PWMU.CO – Pancasila adalah Kesepakatan bersama kita sebagai bangsa dan negara. Bahkan, Muhammadiyah melalui Muktamar ke 47 di Makasar merumuskan, bahwa Pancasila adalah Darul Ahdi wa syahadah.
Darul Ahdi maknanya, negara tempat kita membuat kesepakatan nasional, negara yang berdiri atas dasar kesadaran kolektif bahwa kita majemuk atau beragam.
“Kesadaran kolektif atas keberagaman Indonesia itulah yang membuat tidak boleh ada kelompok yang merasa “paling”, “superior”, kelompok nomor 1,” kata Ketua Umum PP Dahnil Anzar Simanjuntak.
(Baca: Bertemu Pastor Fred S Tawaluyan, Inilah Pesan Toleransi Otentik dari Manado yang Disampaikan pada Dahnil Anzar Simanjuntak dan Sampaikan Kondisi Nasional Terkini, Dahnil ‘Hibur’ Warga Muhammadiyah Tulungagung)
Maka, lanjut Dahnil, rajutan kesepakatan bersama itu tidak boleh diurai lagi dengan berbagai ideologi yang tidak bersesuaian bahkan mengancam Pancasila, sehingga merusak keIndonesiaan kita.

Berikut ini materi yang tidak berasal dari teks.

-- pv_equiv track=rewrite | github.com/RomainDaguerre/OMNI | scripts/OMNI/table.py | merge_ortholog_groups
-- ===== SOURCE A (Python) =====
-- def merge_ortholog_groups(sonic_ortholog, orthofinder_ortholog, orthologer_ortholog):
--     """
--     Merges ortholog group data from three different sources by associating
--     each protein ID with its ortholog group from each source.
--
--     Parameters
--     ----------
--     sonic_ortholog : dict
--         Dictionary of SonicParanoid ortholog groupings: {protein_id: {"ortholog_group": group_data}}.
--     orthofinder_ortholog : dict
--         Dictionary of OrthoFinder ortholog groupings.
--     orthologer_ortholog : dict
--         Dictionary of Orthologer ortholog groupings.
--
--     Returns
--     -------
--     dict
--         A merged dictionary where each protein ID maps to a sub-dictionary of
--         source-to-group associations:
--         {
--             protein_id: {
--                 "sonic": group_data,
--                 "orthofinder": group_data,
--                 "orthologer": group_data
--             }
--         }
--     """
--     merged_dict = {}
--
--     for ortho_type, ortholog_data in {
--         "sonic": sonic_ortholog,
--         "orthofinder": orthofinder_ortholog,
--         "orthologer": orthologer_ortholog
--     }.items():
--         for prot_id, data in ortholog_data.items():
--             if prot_id not in merged_dict:
--                 merged_dict[prot_id] = {}
--             merged_dict[prot_id][ortho_type] = data["ortholog_group"]
--
--     return merged_dict
-- ===== SOURCE B (Python) =====
-- def merge_ortholog_groups(sonic_ortholog, orthofinder_ortholog, orthologer_ortholog):
--     sources = (
--         ("sonic", sonic_ortholog),
--         ("orthofinder", orthofinder_ortholog),
--         ("orthologer", orthologer_ortholog),
--     )
--     all_ids = dict.fromkeys([*sonic_ortholog, *orthofinder_ortholog, *orthologer_ortholog])
--     return {
--         prot_id: {
--             name: data[prot_id]["ortholog_group"]
--             for name, data in sources
--             if prot_id in data
--         }
--         for prot_id in all_ids
--     }
-- ===== Notes on version B (the rewrite author's own statement) =====
-- stated objective: alternative
-- what changed: Inverts A's source-outer/protein-inner mutation loop into a protein-outer pass: the protein IDs are deduplicated up front (dict.fromkeys over the three key sets) and each merged sub-dict is built in one comprehension by membership checks against the three sources, with no incremental dict mutation.
import Mathlib
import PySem

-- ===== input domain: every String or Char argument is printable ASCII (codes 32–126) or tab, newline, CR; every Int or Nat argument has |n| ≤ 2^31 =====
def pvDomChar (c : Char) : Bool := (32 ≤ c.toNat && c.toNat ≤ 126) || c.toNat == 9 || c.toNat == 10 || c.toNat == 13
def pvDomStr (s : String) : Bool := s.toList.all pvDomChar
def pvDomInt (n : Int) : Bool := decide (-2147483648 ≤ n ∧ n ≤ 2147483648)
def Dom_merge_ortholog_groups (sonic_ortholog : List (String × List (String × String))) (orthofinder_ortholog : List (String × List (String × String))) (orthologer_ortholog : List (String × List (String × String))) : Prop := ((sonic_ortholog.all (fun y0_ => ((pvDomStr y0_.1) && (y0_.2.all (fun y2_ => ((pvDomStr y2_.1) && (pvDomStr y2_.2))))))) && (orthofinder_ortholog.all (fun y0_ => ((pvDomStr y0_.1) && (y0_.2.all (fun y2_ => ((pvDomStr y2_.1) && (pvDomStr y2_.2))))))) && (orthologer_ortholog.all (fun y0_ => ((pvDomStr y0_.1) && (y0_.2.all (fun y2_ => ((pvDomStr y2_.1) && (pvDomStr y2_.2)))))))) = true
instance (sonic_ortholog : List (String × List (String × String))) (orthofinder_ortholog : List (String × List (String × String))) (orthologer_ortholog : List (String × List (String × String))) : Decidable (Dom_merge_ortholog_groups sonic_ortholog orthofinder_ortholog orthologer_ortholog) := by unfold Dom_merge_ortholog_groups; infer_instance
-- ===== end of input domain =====

-- B replaces A's source-outer mutation loop by a protein-outer pass over the deduplicated key union; alternative decomposition, same cost.


-- ===== PORT A =====
-- first-match lookup in a dict given as an association list (exact: Python 'd[k]' / 'k in d' under Pre_, which forbids duplicate keys)
def pvGetItem? {α : Type} : List (String × α) → String → Option α
  | [], _ => none
  | p :: rest, k => if p.1 = k then some p.2 else pvGetItem? rest k

-- data["ortholog_group"]; Pre_ guarantees the key is present, so the default is never used
def pvOG (data : List (String × String)) : String := (pvGetItem? data "ortholog_group").getD ""

-- Python 'd[k] = v': overwrite in place, append a new key at the end (exact)
def pvSetItem {α : Type} : List (String × α) → String → α → List (String × α)
  | [], k, v => [(k, v)]
  | p :: rest, k, v => if p.1 = k then (k, v) :: rest else p :: pvSetItem rest k v

-- 'merged_dict[prot_id][ortho_type] = …': rewrite the (first) entry for this key in place
def pvUpdateAt {α : Type} : List (String × α) → String → (α → α) → List (String × α)
  | [], _, _ => []
  | p :: rest, k, f => if p.1 = k then (p.1, f p.2) :: rest else p :: pvUpdateAt rest k f

-- body of A's inner loop: 'if prot_id not in merged: merged[prot_id] = {}' then 'merged[prot_id][ortho_type] = data["ortholog_group"]'
def pvStep (ortho_type : String) (merged : List (String × List (String × String))) (pd : String × List (String × String)) : List (String × List (String × String)) :=
  let m := if (pvGetItem? merged pd.1).isSome then merged else merged ++ [(pd.1, [])]
  pvUpdateAt m pd.1 (fun sub => pvSetItem sub ortho_type (pvOG pd.2))

def merge_ortholog_groups (sonic_ortholog : List (String × List (String × String))) (orthofinder_ortholog : List (String × List (String × String))) (orthologer_ortholog : List (String × List (String × String))) : List (String × List (String × String)) :=
  [("sonic", sonic_ortholog), ("orthofinder", orthofinder_ortholog), ("orthologer", orthologer_ortholog)].foldl
    (fun merged src => src.2.foldl (pvStep src.1) merged) []

-- ===== PORT B =====
def merge_ortholog_groups_alt (sonic_ortholog : List (String × List (String × String))) (orthofinder_ortholog : List (String × List (String × String))) (orthologer_ortholog : List (String × List (String × String))) : List (String × List (String × String)) :=
  let sources := [("sonic", sonic_ortholog), ("orthofinder", orthofinder_ortholog), ("orthologer", orthologer_ortholog)]
  -- dict.fromkeys([*s, *o, *l]) = the key union, first occurrences in order
  (PySem.Set.ofList (sonic_ortholog.map Prod.fst ++ orthofinder_ortholog.map Prod.fst ++ orthologer_ortholog.map Prod.fst)).map
    (fun prot_id => (prot_id, sources.filterMap (fun src =>
      (pvGetItem? src.2 prot_id).map (fun data => (src.1, pvOG data)))))

-- ===== PRECONDITION & SPEC =====
-- Pre_ excludes association lists with duplicate keys (not representable as the Python dicts A receives, so A never
-- returns on them) and inner dicts missing the "ortholog_group" key (on which A raises KeyError).
def Pre_merge_ortholog_groups (sonic_ortholog : List (String × List (String × String))) (orthofinder_ortholog : List (String × List (String × String))) (orthologer_ortholog : List (String × List (String × String))) : Prop :=
  (sonic_ortholog.map Prod.fst).Nodup ∧ (orthofinder_ortholog.map Prod.fst).Nodup ∧ (orthologer_ortholog.map Prod.fst).Nodup ∧
  ∀ pd ∈ sonic_ortholog ++ orthofinder_ortholog ++ orthologer_ortholog,
    (pd.2.map Prod.fst).Nodup ∧ "ortholog_group" ∈ pd.2.map Prod.fst
instance (sonic_ortholog : List (String × List (String × String))) (orthofinder_ortholog : List (String × List (String × String))) (orthologer_ortholog : List (String × List (String × String))) : Decidable (Pre_merge_ortholog_groups sonic_ortholog orthofinder_ortholog orthologer_ortholog) := by unfold Pre_merge_ortholog_groups; infer_instance

def pvWitness_merge_ortholog_groups : (List (String × List (String × String))) × (List (String × List (String × String))) × (List (String × List (String × String))) :=
  ([("p1", [("ortholog_group", "g1")]), ("p2", [("ortholog_group", "g2")])],
   [("p2", [("ortholog_group", "g3")])],
   [("p3", [("ortholog_group", "g4")])])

“Jadi sikap perdebatan dan mengklaim paling Pancasila terang merusak bangunan kesepakatan yang sudah ditata,” tegasnya.
Ada perdebatan bahwa Pancasila itu merujuk pidato Bung Karno pada 1 juni. Itu pertama kali menyebut Istilah Pancasila. Kemudian pada 22 Juni, dimana dikenal sebagai piagam Jakarta, hasil kerja BPUPKI. Lalu Pancasila 18 agustus hasil akhir dari kerja PPUPKI yang diketuai Ki Bagus Hadikosoemo, sebagai hasil akhir rumusan Pancasila yang digunakan saat ini.
“Menurut Saya justru menunjukkan bahwa kita semua tidak pancasilais. Pancasila adalah dasar yang hidup untuk menuju Indonesia yang kita cita-cita kan, maka ketiganya, adalah PANCASILA. Pancasila kita semua,” katanya.
Dahnil menyampaikan, akan berbahaya bila pergantian kekuasaan kemudian membuat tafsir tunggal terhadap Pancasila berdasarkan 3 tanggal rumusan tersebut. Karena bisa menyakiti golongan politik lainnya.
“Kalau itu dilakukan, artinya kita sedang mengkhianati keberagaman golongan dalam Indonesia. Tentu itu adalah tindakan dan sikap yang bertentangan dengan Pancasila itu sendiri,” ujarnya.
Darul Syahadah. Bagi Pemuda Muhammadiyah, saat ini adalah momentum syahadah. Momentum ini dimaknai dengan pembuktian, mengisi dan berkarya setelah memiliki Indonesia yang merdeka.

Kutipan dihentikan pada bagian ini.